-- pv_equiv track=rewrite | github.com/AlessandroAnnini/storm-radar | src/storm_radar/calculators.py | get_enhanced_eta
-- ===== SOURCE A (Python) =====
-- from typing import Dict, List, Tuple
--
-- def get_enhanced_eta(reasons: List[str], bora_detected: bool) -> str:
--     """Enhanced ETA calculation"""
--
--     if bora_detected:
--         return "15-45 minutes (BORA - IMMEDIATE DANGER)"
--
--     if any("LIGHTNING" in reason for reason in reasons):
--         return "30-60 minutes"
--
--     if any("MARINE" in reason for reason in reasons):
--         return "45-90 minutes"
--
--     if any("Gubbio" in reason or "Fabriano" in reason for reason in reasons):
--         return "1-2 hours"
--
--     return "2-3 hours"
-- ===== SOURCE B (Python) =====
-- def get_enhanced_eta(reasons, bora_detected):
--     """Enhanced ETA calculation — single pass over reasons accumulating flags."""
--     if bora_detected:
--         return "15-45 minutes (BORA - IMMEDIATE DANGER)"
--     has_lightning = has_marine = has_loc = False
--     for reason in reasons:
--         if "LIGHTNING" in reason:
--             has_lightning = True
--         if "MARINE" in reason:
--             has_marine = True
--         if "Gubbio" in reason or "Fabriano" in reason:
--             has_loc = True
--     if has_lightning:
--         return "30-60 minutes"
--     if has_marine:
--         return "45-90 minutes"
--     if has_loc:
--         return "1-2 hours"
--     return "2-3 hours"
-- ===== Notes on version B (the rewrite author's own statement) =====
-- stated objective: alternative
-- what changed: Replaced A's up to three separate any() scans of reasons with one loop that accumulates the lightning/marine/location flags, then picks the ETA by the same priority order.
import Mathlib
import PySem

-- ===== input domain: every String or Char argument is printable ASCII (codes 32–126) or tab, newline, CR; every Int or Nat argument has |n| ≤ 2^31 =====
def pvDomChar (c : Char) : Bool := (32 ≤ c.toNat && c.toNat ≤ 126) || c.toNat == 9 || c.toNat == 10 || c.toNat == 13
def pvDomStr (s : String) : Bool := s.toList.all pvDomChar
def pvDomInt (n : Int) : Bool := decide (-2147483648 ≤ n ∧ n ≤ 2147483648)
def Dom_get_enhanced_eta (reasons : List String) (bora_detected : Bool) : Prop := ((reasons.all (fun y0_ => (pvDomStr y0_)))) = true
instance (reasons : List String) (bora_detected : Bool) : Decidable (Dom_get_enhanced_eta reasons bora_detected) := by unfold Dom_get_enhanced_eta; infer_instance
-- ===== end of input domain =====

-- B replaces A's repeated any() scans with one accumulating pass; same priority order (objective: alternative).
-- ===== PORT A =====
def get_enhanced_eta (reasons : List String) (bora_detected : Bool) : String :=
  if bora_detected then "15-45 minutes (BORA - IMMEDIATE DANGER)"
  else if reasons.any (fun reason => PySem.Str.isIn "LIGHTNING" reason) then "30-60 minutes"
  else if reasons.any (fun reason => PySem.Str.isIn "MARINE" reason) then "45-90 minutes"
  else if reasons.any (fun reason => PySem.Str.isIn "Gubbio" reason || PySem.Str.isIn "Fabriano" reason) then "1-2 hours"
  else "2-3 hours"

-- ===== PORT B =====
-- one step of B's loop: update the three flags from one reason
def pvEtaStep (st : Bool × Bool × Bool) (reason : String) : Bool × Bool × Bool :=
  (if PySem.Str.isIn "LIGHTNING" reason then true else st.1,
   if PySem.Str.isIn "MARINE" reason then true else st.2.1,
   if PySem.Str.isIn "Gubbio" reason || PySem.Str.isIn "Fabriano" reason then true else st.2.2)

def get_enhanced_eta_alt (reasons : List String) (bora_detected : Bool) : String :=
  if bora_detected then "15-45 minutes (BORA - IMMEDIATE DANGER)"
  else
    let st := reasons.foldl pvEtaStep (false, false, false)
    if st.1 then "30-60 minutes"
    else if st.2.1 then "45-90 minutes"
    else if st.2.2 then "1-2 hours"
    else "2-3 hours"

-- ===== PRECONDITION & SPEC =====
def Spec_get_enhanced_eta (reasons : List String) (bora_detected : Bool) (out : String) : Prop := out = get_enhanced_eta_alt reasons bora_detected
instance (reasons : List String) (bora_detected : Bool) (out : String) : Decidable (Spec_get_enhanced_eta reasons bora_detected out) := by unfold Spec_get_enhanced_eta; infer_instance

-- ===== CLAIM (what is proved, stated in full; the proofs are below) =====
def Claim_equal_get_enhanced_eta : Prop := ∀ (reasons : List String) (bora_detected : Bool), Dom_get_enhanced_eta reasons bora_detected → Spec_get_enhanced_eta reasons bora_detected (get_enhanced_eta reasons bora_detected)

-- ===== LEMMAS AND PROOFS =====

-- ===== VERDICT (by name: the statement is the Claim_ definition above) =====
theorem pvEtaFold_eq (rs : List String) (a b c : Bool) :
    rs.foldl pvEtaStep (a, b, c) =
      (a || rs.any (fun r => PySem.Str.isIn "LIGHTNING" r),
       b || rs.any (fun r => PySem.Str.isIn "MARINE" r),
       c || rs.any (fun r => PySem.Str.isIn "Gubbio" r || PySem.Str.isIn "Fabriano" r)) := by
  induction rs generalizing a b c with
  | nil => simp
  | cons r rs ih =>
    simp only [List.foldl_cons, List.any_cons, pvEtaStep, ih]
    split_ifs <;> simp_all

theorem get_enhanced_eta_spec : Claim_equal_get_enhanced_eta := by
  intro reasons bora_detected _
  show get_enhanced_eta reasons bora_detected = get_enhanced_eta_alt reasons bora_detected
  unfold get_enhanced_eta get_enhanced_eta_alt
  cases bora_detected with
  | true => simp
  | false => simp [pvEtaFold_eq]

» **About this exercise**: Within the material above, transcribe exactly the lines that run from the line holding "-- def get_enhanced_eta(reasons: List[str], bora_detected: bool)" through the line holding "def Dom_get_enhanced_eta (reasons".

» **Output below**:
-- def get_enhanced_eta(reasons: List[str], bora_detected: bool) -> str:
--     """Enhanced ETA calculation"""
--
--     if bora_detected:
--         return "15-45 minutes (BORA - IMMEDIATE DANGER)"
--
--     if any("LIGHTNING" in reason for reason in reasons):
--         return "30-60 minutes"
--
--     if any("MARINE" in reason for reason in reasons):
--         return "45-90 minutes"
--
--     if any("Gubbio" in reason or "Fabriano" in reason for reason in reasons):
--         return "1-2 hours"
--
--     return "2-3 hours"
-- ===== SOURCE B (Python) =====
-- def get_enhanced_eta(reasons, bora_detected):
--     """Enhanced ETA calculation — single pass over reasons accumulating flags."""
--     if bora_detected:
--         return "15-45 minutes (BORA - IMMEDIATE DANGER)"
--     has_lightning = has_marine = has_loc = False
--     for reason in reasons:
--         if "LIGHTNING" in reason:
--             has_lightning = True
--         if "MARINE" in reason:
--             has_marine = True
--         if "Gubbio" in reason or "Fabriano" in reason:
--             has_loc = True
--     if has_lightning:
--         return "30-60 minutes"
--     if has_marine:
--         return "45-90 minutes"
--     if has_loc:
--         return "1-2 hours"
--     return "2-3 hours"
-- ===== Notes on version B (the rewrite author's own statement) =====
-- stated objective: alternative
-- what changed: Replaced A's up to three separate any() scans of reasons with one loop that accumulates the lightning/marine/location flags, then picks the ETA by the same priority order.
import Mathlib
import PySem

-- ===== input domain: every String or Char argument is printable ASCII (codes 32–126) or tab, newline, CR; every Int or Nat argument has |n| ≤ 2^31 =====
def pvDomChar (c : Char) : Bool := (32 ≤ c.toNat && c.toNat ≤ 126) || c.toNat == 9 || c.toNat == 10 || c.toNat == 13
def pvDomStr (s : String) : Bool := s.toList.all pvDomChar
def pvDomInt (n : Int) : Bool := decide (-2147483648 ≤ n ∧ n ≤ 2147483648)
def Dom_get_enhanced_eta (reasons : List String) (bora_detected : Bool) : Prop := ((reasons.all (fun y0_ => (pvDomStr y0_)))) = true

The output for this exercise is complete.